WHAT IS EXPECTED | Each line of the data that includes "accumulator" must be copied.

SOURCE DATA |
>>>>

-- pv_equiv track=rewrite | github.com/ai-cherry/sophia-strategic-development | backend/services/enhanced_ingestion_service.py | _auto_categorize_content
-- ===== SOURCE A (Python) =====
-- def _auto_categorize_content(filename: str, content: str) -> str:
--     """Auto-categorize content based on filename and content analysis"""
--     filename_lower = filename.lower()
--     content_lower = content.lower()
--
--     # Customer-related keywords
--     if any(keyword in filename_lower or keyword in content_lower
--            for keyword in ['customer', 'client', 'contact', 'company', 'tenant']):
--         return "customers"
--
--     # Product-related keywords
--     elif any(keyword in filename_lower or keyword in content_lower
--             for keyword in ['product', 'service', 'feature', 'solution', 'offering']):
--         return "products"
--
--     # Employee-related keywords
--     elif any(keyword in filename_lower or keyword in content_lower
--             for keyword in ['employee', 'staff', 'team', 'personnel', 'hr']):
--         return "employees"
--
--     # Financial keywords
--     elif any(keyword in filename_lower or keyword in content_lower
--             for keyword in ['financial', 'revenue', 'budget', 'accounting']):
--         return "financial"
--
--     # Process keywords
--     elif any(keyword in filename_lower or keyword in content_lower
--             for keyword in ['process', 'procedure', 'workflow', 'manual']):
--         return "processes"
--
--     else:
--         return "general"
-- ===== SOURCE B (Python) =====
-- # B: one reverse-priority pass over a flat (keyword, category) list with an
-- # overwrite accumulator: a later (higher-priority) matching keyword overwrites
-- # the current answer; no groups, no short-circuit.
-- _KEYWORD_CATEGORY = [
--     ("process", "processes"), ("procedure", "processes"),
--     ("workflow", "processes"), ("manual", "processes"),
--     ("financial", "financial"), ("revenue", "financial"),
--     ("budget", "financial"), ("accounting", "financial"),
--     ("employee", "employees"), ("staff", "employees"),
--     ("team", "employees"), ("personnel", "employees"), ("hr", "employees"),
--     ("product", "products"), ("service", "products"),
--     ("feature", "products"), ("solution", "products"),
--     ("offering", "products"),
--     ("customer", "customers"), ("client", "customers"),
--     ("contact", "customers"), ("company", "customers"),
--     ("tenant", "customers"),
-- ]
--
-- def _auto_categorize_content(filename: str, content: str) -> str:
--     fl = filename.lower()
--     cl = content.lower()
--     best = "general"
--     for kw, cat in _KEYWORD_CATEGORY:  # lowest priority first; overwrite on match
--         if kw in fl or kw in cl:
--             best = cat
--     return best
-- ===== Notes on version B (the rewrite author's own statement) =====
-- stated objective: alternative
-- what changed: Replaces the five-branch short-circuiting elif chain with a single pass over a flat (keyword, category) list in reverse priority order, maintaining an overwrite accumulator: the last (highest-priority) matching keyword's category wins, defaulting to 'general'.
import Mathlib
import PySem

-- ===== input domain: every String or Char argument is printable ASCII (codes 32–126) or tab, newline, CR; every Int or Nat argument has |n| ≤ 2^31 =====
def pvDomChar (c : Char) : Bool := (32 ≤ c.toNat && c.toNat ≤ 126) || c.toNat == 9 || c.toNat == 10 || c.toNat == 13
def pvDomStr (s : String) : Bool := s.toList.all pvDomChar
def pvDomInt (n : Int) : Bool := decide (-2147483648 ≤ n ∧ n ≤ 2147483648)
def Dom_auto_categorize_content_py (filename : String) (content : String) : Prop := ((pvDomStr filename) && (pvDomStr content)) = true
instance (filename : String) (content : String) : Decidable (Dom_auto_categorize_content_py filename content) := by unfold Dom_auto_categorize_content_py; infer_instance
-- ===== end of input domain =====

-- B replaces the elif chain by a single reverse-priority pass over a flat (keyword, category) list with an overwrite accumulator (alternative structure, same cost).


-- ===== PORT A =====
def auto_categorize_content_py (filename : String) (content : String) : String :=
  let filename_lower := PySem.Str.lower filename
  let content_lower := PySem.Str.lower content
  if ["customer", "client", "contact", "company", "tenant"].any
      (fun k => PySem.Str.isIn k filename_lower || PySem.Str.isIn k content_lower) then "customers"
  else if ["product", "service", "feature", "solution", "offering"].any
      (fun k => PySem.Str.isIn k filename_lower || PySem.Str.isIn k content_lower) then "products"
  else if ["employee", "staff", "team", "personnel", "hr"].any
      (fun k => PySem.Str.isIn k filename_lower || PySem.Str.isIn k content_lower) then "employees"
  else if ["financial", "revenue", "budget", "accounting"].any
      (fun k => PySem.Str.isIn k filename_lower || PySem.Str.isIn k content_lower) then "financial"
  else if ["process", "procedure", "workflow", "manual"].any
      (fun k => PySem.Str.isIn k filename_lower || PySem.Str.isIn k content_lower) then "processes"
  else "general"

-- ===== PORT B =====
-- flat (keyword, category) list in reverse priority order (lowest priority first)
def pvKeywordCategory : List (String × String) :=
  [("process", "processes"), ("procedure", "processes"),
   ("workflow", "processes"), ("manual", "processes"),
   ("financial", "financial"), ("revenue", "financial"),
   ("budget", "financial"), ("accounting", "financial"),
   ("employee", "employees"), ("staff", "employees"),
   ("team", "employees"), ("personnel", "employees"), ("hr", "employees"),
   ("product", "products"), ("service", "products"),
   ("feature", "products"), ("solution", "products"),
   ("offering", "products"),
   ("customer", "customers"), ("client", "customers"),
   ("contact", "customers"), ("company", "customers"),
   ("tenant", "customers")]

def auto_categorize_content_py_alt (filename : String) (content : String) : String :=
  let fl := PySem.Str.lower filename
  let cl := PySem.Str.lower content
  pvKeywordCategory.foldl
    (fun best p => if PySem.Str.isIn p.1 fl || PySem.Str.isIn p.1 cl then p.2 else best)
    "general"

-- ===== PRECONDITION & SPEC =====
def Spec_auto_categorize_content_py (filename : String) (content : String) (out : String) : Prop := out = auto_categorize_content_py_alt filename content
instance (filename : String) (content : String) (out : String) : Decidable (Spec_auto_categorize_content_py filename content out) := by unfold Spec_auto_categorize_content_py; infer_instance

-- ===== CLAIM =====
def Claim_equal_auto_categorize_content_py : Prop := ∀ (filename : String) (content : String), Dom_auto_categorize_content_py filename content → Spec_auto_categorize_content_py filename content (auto_categorize_content_py filename content)

-- ===== LEMMAS AND PROOFS =====
-- folding a constant-category group over the overwrite step is 'if any keyword matches then cat else acc'
theorem pv_fold_group (fl cl cat : String) :
    ∀ (kws : List String) (acc : String),
      List.foldl
        (fun best (p : String × String) =>
          if PySem.Str.isIn p.1 fl || PySem.Str.isIn p.1 cl then p.2 else best)
        acc (kws.map (fun k => (k, cat)))
      = if kws.any (fun k => PySem.Str.isIn k fl || PySem.Str.isIn k cl) then cat else acc := by
  intro kws
  induction kws with
  | nil => intro acc; simp
  | cons k t ih =>
      intro acc
      simp only [List.map_cons, List.foldl_cons, List.any_cons]
      by_cases h : (PySem.Str.isIn k fl || PySem.Str.isIn k cl) = true
      · rw [if_pos h, ih]
        simp only [h, Bool.true_or, if_true, ite_self]
      · rw [Bool.not_eq_true] at h
        rw [if_neg (by rw [h]; decide), ih]
        simp only [h, Bool.false_or]

-- the flat list is the concatenation of the five groups, each tagged with its category
theorem pv_flat_eq :
    pvKeywordCategory =
      (["process", "procedure", "workflow", "manual"].map (fun k => (k, "processes"))) ++
      (["financial", "revenue", "budget", "accounting"].map (fun k => (k, "financial"))) ++
      (["employee", "staff", "team", "personnel", "hr"].map (fun k => (k, "employees"))) ++
      (["product", "service", "feature", "solution", "offering"].map (fun k => (k, "products"))) ++
      (["customer", "client", "contact", "company", "tenant"].map (fun k => (k, "customers"))) := rfl

-- ===== VERDICT =====
theorem auto_categorize_content_py_spec : Claim_equal_auto_categorize_content_py := by
  intro filename content _
  unfold Spec_auto_categorize_content_py auto_categorize_content_py auto_categorize_content_py_alt
  rw [pv_flat_eq]
  simp only [List.foldl_append, pv_fold_group]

<<<<

SOLUTION FOR THIS TASK |
-- # overwrite accumulator: a later (higher-priority) matching keyword overwrites
-- what changed: Replaces the five-branch short-circuiting elif chain with a single pass over a flat (keyword, category) list in reverse priority order, maintaining an overwrite accumulator: the last (highest-priority) matching keyword's category wins, defaulting to 'general'.
-- B replaces the elif chain by a single reverse-priority pass over a flat (keyword, category) list with an overwrite accumulator (alternative structure, same cost).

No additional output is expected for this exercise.